▶ [Stored entries]
==================================================
-- pv_equiv track=rewrite | github.com/tudormihaita/cxr-report-gen | data/datasets.py | _build_text_image_mappings
-- ===== SOURCE A (Python) =====
-- from collections import defaultdict
--
-- def _build_text_image_mappings(reports, uids):
--     """
--     Create a mapping between semantically identical reports and their corresponding imaging studies.
--     This helps in computing retrieval metrics.
--     :param reports: list of text reports, one for each sample
--     :param uids: list of unique identifiers for the images
--     :return: dicts mapping image index to list of matching text indices and vice versa
--     """
--     report_to_images = defaultdict(list)
--
--     for uid, report in zip(uids, reports):
--         report = report.strip().lower()
--         report_to_images[report].append(uid)
--
--     img2txt = dict()
--     txt2img = dict()
--
--     for uid, report in zip(uids, reports):
--         report = report.strip().lower()
--         matching_uids = report_to_images[report]
--
--         img2txt[uid] = matching_uids
--         txt2img[uid] = uid
--
--     return img2txt, txt2img
-- ===== SOURCE B (Python) =====
-- def _build_text_image_mappings(reports, uids):
--     report_to_images = {}
--     img2txt = {}
--     txt2img = {}
--     for uid, report in zip(uids, reports):
--         key = report.strip().lower()
--         bucket = report_to_images.setdefault(key, [])
--         bucket.append(uid)
--         # bucket is shared: it keeps growing as later matching samples arrive,
--         # so after the loop every img2txt entry holds the full group.
--         img2txt[uid] = bucket
--         txt2img[uid] = uid
--     return img2txt, txt2img
-- ===== Notes on version B (the rewrite author's own statement) =====
-- stated objective: simpler
-- what changed: B replaces A's two passes (group, then re-zip and re-normalize every report to look each group up again) by ONE pass that normalizes each report once and fills all three dicts together, storing the shared group bucket in img2txt as it grows.
import Mathlib
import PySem

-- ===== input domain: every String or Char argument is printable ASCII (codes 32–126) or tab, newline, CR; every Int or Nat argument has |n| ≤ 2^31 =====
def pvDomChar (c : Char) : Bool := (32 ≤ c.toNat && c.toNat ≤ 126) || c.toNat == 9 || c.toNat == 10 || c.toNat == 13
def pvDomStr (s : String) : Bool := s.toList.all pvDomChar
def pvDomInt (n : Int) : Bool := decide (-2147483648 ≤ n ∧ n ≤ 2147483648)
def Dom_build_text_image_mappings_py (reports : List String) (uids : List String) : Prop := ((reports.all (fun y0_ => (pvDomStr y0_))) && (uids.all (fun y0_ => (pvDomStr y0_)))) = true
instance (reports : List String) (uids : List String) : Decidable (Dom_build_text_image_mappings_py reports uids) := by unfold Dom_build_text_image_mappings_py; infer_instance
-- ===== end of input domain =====

-- B is simpler: a SINGLE pass that builds all three dicts at once, storing each uid's shared
-- group bucket directly instead of re-scanning and re-normalizing the inputs in a second loop.

-- ===== PORT A =====
-- literal port of _build_text_image_mappings: loop 1 fills a defaultdict(list),
-- loop 2 re-normalizes each report and fills img2txt/txt2img in one pass.
def build_text_image_mappings_py (reports : List String) (uids : List String) :
    (List (String × List String)) × (List (String × String)) :=
  let report_to_images : PySem.Dict String (List String) :=
    (uids.zip reports).foldl
      (fun d p =>
        let report := PySem.Str.lower (PySem.Str.strip p.2)
        d.insert report (d.getD report [] ++ [p.1]))   -- report_to_images[report].append(uid)
      PySem.Dict.empty
  let st :=
    (uids.zip reports).foldl
      (fun (st : PySem.Dict String (List String) × PySem.Dict String String) p =>
        let report := PySem.Str.lower (PySem.Str.strip p.2)
        let matching_uids := report_to_images.getD report []
        (st.1.insert p.1 matching_uids, st.2.insert p.1 p.1))
      (PySem.Dict.empty, PySem.Dict.empty)
  (st.1.items, st.2.items)

-- ===== PORT B =====
-- literal port of Source B: ONE fold over zip(uids, reports) carrying (report_to_images, img2txt, txt2img).
-- `bucket = report_to_images.setdefault(key, []); bucket.append(uid)` is Dict.modify key [] (· ++ [uid])
-- (exact: setdefault-then-append is one in-place update of that entry). `img2txt[uid] = bucket` stores the
-- SHARED list object; sharing is modelled by recording the bucket's key and reading the final contents off
-- the finished group dict at the end (exact: a key's bucket object never changes identity in Source B).
def build_text_image_mappings_py_alt (reports : List String) (uids : List String) :
    (List (String × List String)) × (List (String × String)) :=
  let st :=
    (uids.zip reports).foldl
      (fun (st : PySem.Dict String (List String) × PySem.Dict String String × PySem.Dict String String) p =>
        let key := PySem.Str.lower (PySem.Str.strip p.2)
        (st.1.modify key [] (· ++ [p.1]),
         st.2.1.insert p.1 key,
         st.2.2.insert p.1 p.1))
      (PySem.Dict.empty, PySem.Dict.empty, PySem.Dict.empty)
  (st.2.1.items.map (fun q => (q.1, st.1.getD q.2 [])), st.2.2.items)

-- ===== PRECONDITION & SPEC =====
def Spec_build_text_image_mappings_py (reports : List String) (uids : List String) (out : (List (String × List String)) × (List (String × String))) : Prop := out = build_text_image_mappings_py_alt reports uids
instance (reports : List String) (uids : List String) (out : (List (String × List String)) × (List (String × String))) : Decidable (Spec_build_text_image_mappings_py reports uids out) := by unfold Spec_build_text_image_mappings_py; infer_instance

-- ===== CLAIM (what is proved, stated in full; the proofs are below) =====
def Claim_equal_build_text_image_mappings_py : Prop := ∀ (reports : List String) (uids : List String), Dom_build_text_image_mappings_py reports uids → Spec_build_text_image_mappings_py reports uids (build_text_image_mappings_py reports uids)

-- ===== LEMMAS AND PROOFS =====

-- dereferencing B's stored bucket keys through the final group dict yields exactly
-- A's img2txt pass, which inserts the dereferenced value directly
theorem pv_deref (F : String → List String) (key : String → String)
    (l : List (String × String))
    (d1 : PySem.Dict String String) (d2 : PySem.Dict String (List String))
    (h : d2.items = d1.items.map (fun q => (q.1, F q.2))) :
    ((l.foldl (fun d p => d.insert p.1 (key p.2)) d1).items).map (fun q => (q.1, F q.2))
      = (l.foldl (fun d p => d.insert p.1 (F (key p.2))) d2).items := by
  induction l generalizing d1 d2 with
  | nil => exact h.symm
  | cons p l ih =>
    simp only [List.foldl]
    refine ih _ _ ?_
    have hc2 : d2.contains p.1 = d1.contains p.1 := by
      simp [PySem.Dict.contains_eq_decide_mem_keys, PySem.Dict.keys, h]
    by_cases hc : d1.contains p.1 = true
    · rw [PySem.Dict.items_insert, PySem.Dict.items_insert, hc, hc2, hc, if_pos rfl, if_pos rfl, h]
      simp only [List.map_map]
      refine List.map_congr_left ?_
      intro q _
      by_cases hq : q.1 == p.1 <;> simp [Function.comp, hq]
    · rw [PySem.Dict.items_insert, PySem.Dict.items_insert, hc2,
          if_neg (by simpa using hc), if_neg (by simpa using hc), h]
      simp

-- proof-only abbreviations: the normalization key and A's first-pass grouping dict
def pvKey (r : String) : String := PySem.Str.lower (PySem.Str.strip r)

def pvR2I (reports uids : List String) : PySem.Dict String (List String) :=
  (uids.zip reports).foldl
    (fun d p => d.insert (pvKey p.2) (d.getD (pvKey p.2) [] ++ [p.1])) PySem.Dict.empty

theorem build_text_image_mappings_py_eq (reports uids : List String) :
    build_text_image_mappings_py reports uids = build_text_image_mappings_py_alt reports uids := by
  unfold build_text_image_mappings_py build_text_image_mappings_py_alt
  -- split A's paired second pass into its two independent folds
  refine Eq.trans (congrArg
    (fun st : PySem.Dict String (List String) × PySem.Dict String String => (st.1.items, st.2.items))
    (PySem.List.foldl_prod_mk
      (fun (d : PySem.Dict String (List String)) (p : String × String) =>
        d.insert p.1 ((pvR2I reports uids).getD (pvKey p.2) []))
      (fun (d : PySem.Dict String String) (p : String × String) => d.insert p.1 p.1)
      (uids.zip reports) PySem.Dict.empty PySem.Dict.empty)) ?_
  -- split B's triple fold into its three independent folds
  have h2 := PySem.List.foldl_prod_mk
    (fun (d : PySem.Dict String String) (p : String × String) => d.insert p.1 (pvKey p.2))
    (fun (d : PySem.Dict String String) (p : String × String) => d.insert p.1 p.1)
    (uids.zip reports) PySem.Dict.empty PySem.Dict.empty
  have h1 := PySem.List.foldl_prod_mk
    (fun (d : PySem.Dict String (List String)) (p : String × String) =>
      d.modify (pvKey p.2) [] (· ++ [p.1]))
    (fun (s : PySem.Dict String String × PySem.Dict String String) (p : String × String) =>
      (s.1.insert p.1 (pvKey p.2), s.2.insert p.1 p.1))
    (uids.zip reports) PySem.Dict.empty (PySem.Dict.empty, PySem.Dict.empty)
  refine Eq.trans ?_ (congrArg
    (fun st : PySem.Dict String (List String) × PySem.Dict String String × PySem.Dict String String =>
      (st.2.1.items.map (fun q => (q.1, st.1.getD q.2 [])), st.2.2.items))
    (h1.trans (congrArg (Prod.mk _) h2))).symm
  -- first components: B's key-then-dereference equals A's direct insertion; second: identical folds
  refine congrArg₂ Prod.mk ?_ rfl
  exact (pv_deref (fun k => (pvR2I reports uids).getD k []) pvKey (uids.zip reports)
    PySem.Dict.empty PySem.Dict.empty rfl).symm

-- ===== VERDICT (by name: the statement is the Claim_ definition above) =====
theorem build_text_image_mappings_py_spec : Claim_equal_build_text_image_mappings_py := by
  intro reports uids _
  unfold Spec_build_text_image_mappings_py
  exact build_text_image_mappings_py_eq reports uids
==================================================
Set down exactly the lines that begin the records and continue through the line bearing "for the images"; include both ends.

▶ [RESULT]
-- pv_equiv track=rewrite | github.com/tudormihaita/cxr-report-gen | data/datasets.py | _build_text_image_mappings
-- ===== SOURCE A (Python) =====
-- from collections import defaultdict
--
-- def _build_text_image_mappings(reports, uids):
--     """
--     Create a mapping between semantically identical reports and their corresponding imaging studies.
--     This helps in computing retrieval metrics.
--     :param reports: list of text reports, one for each sample
--     :param uids: list of unique identifiers for the images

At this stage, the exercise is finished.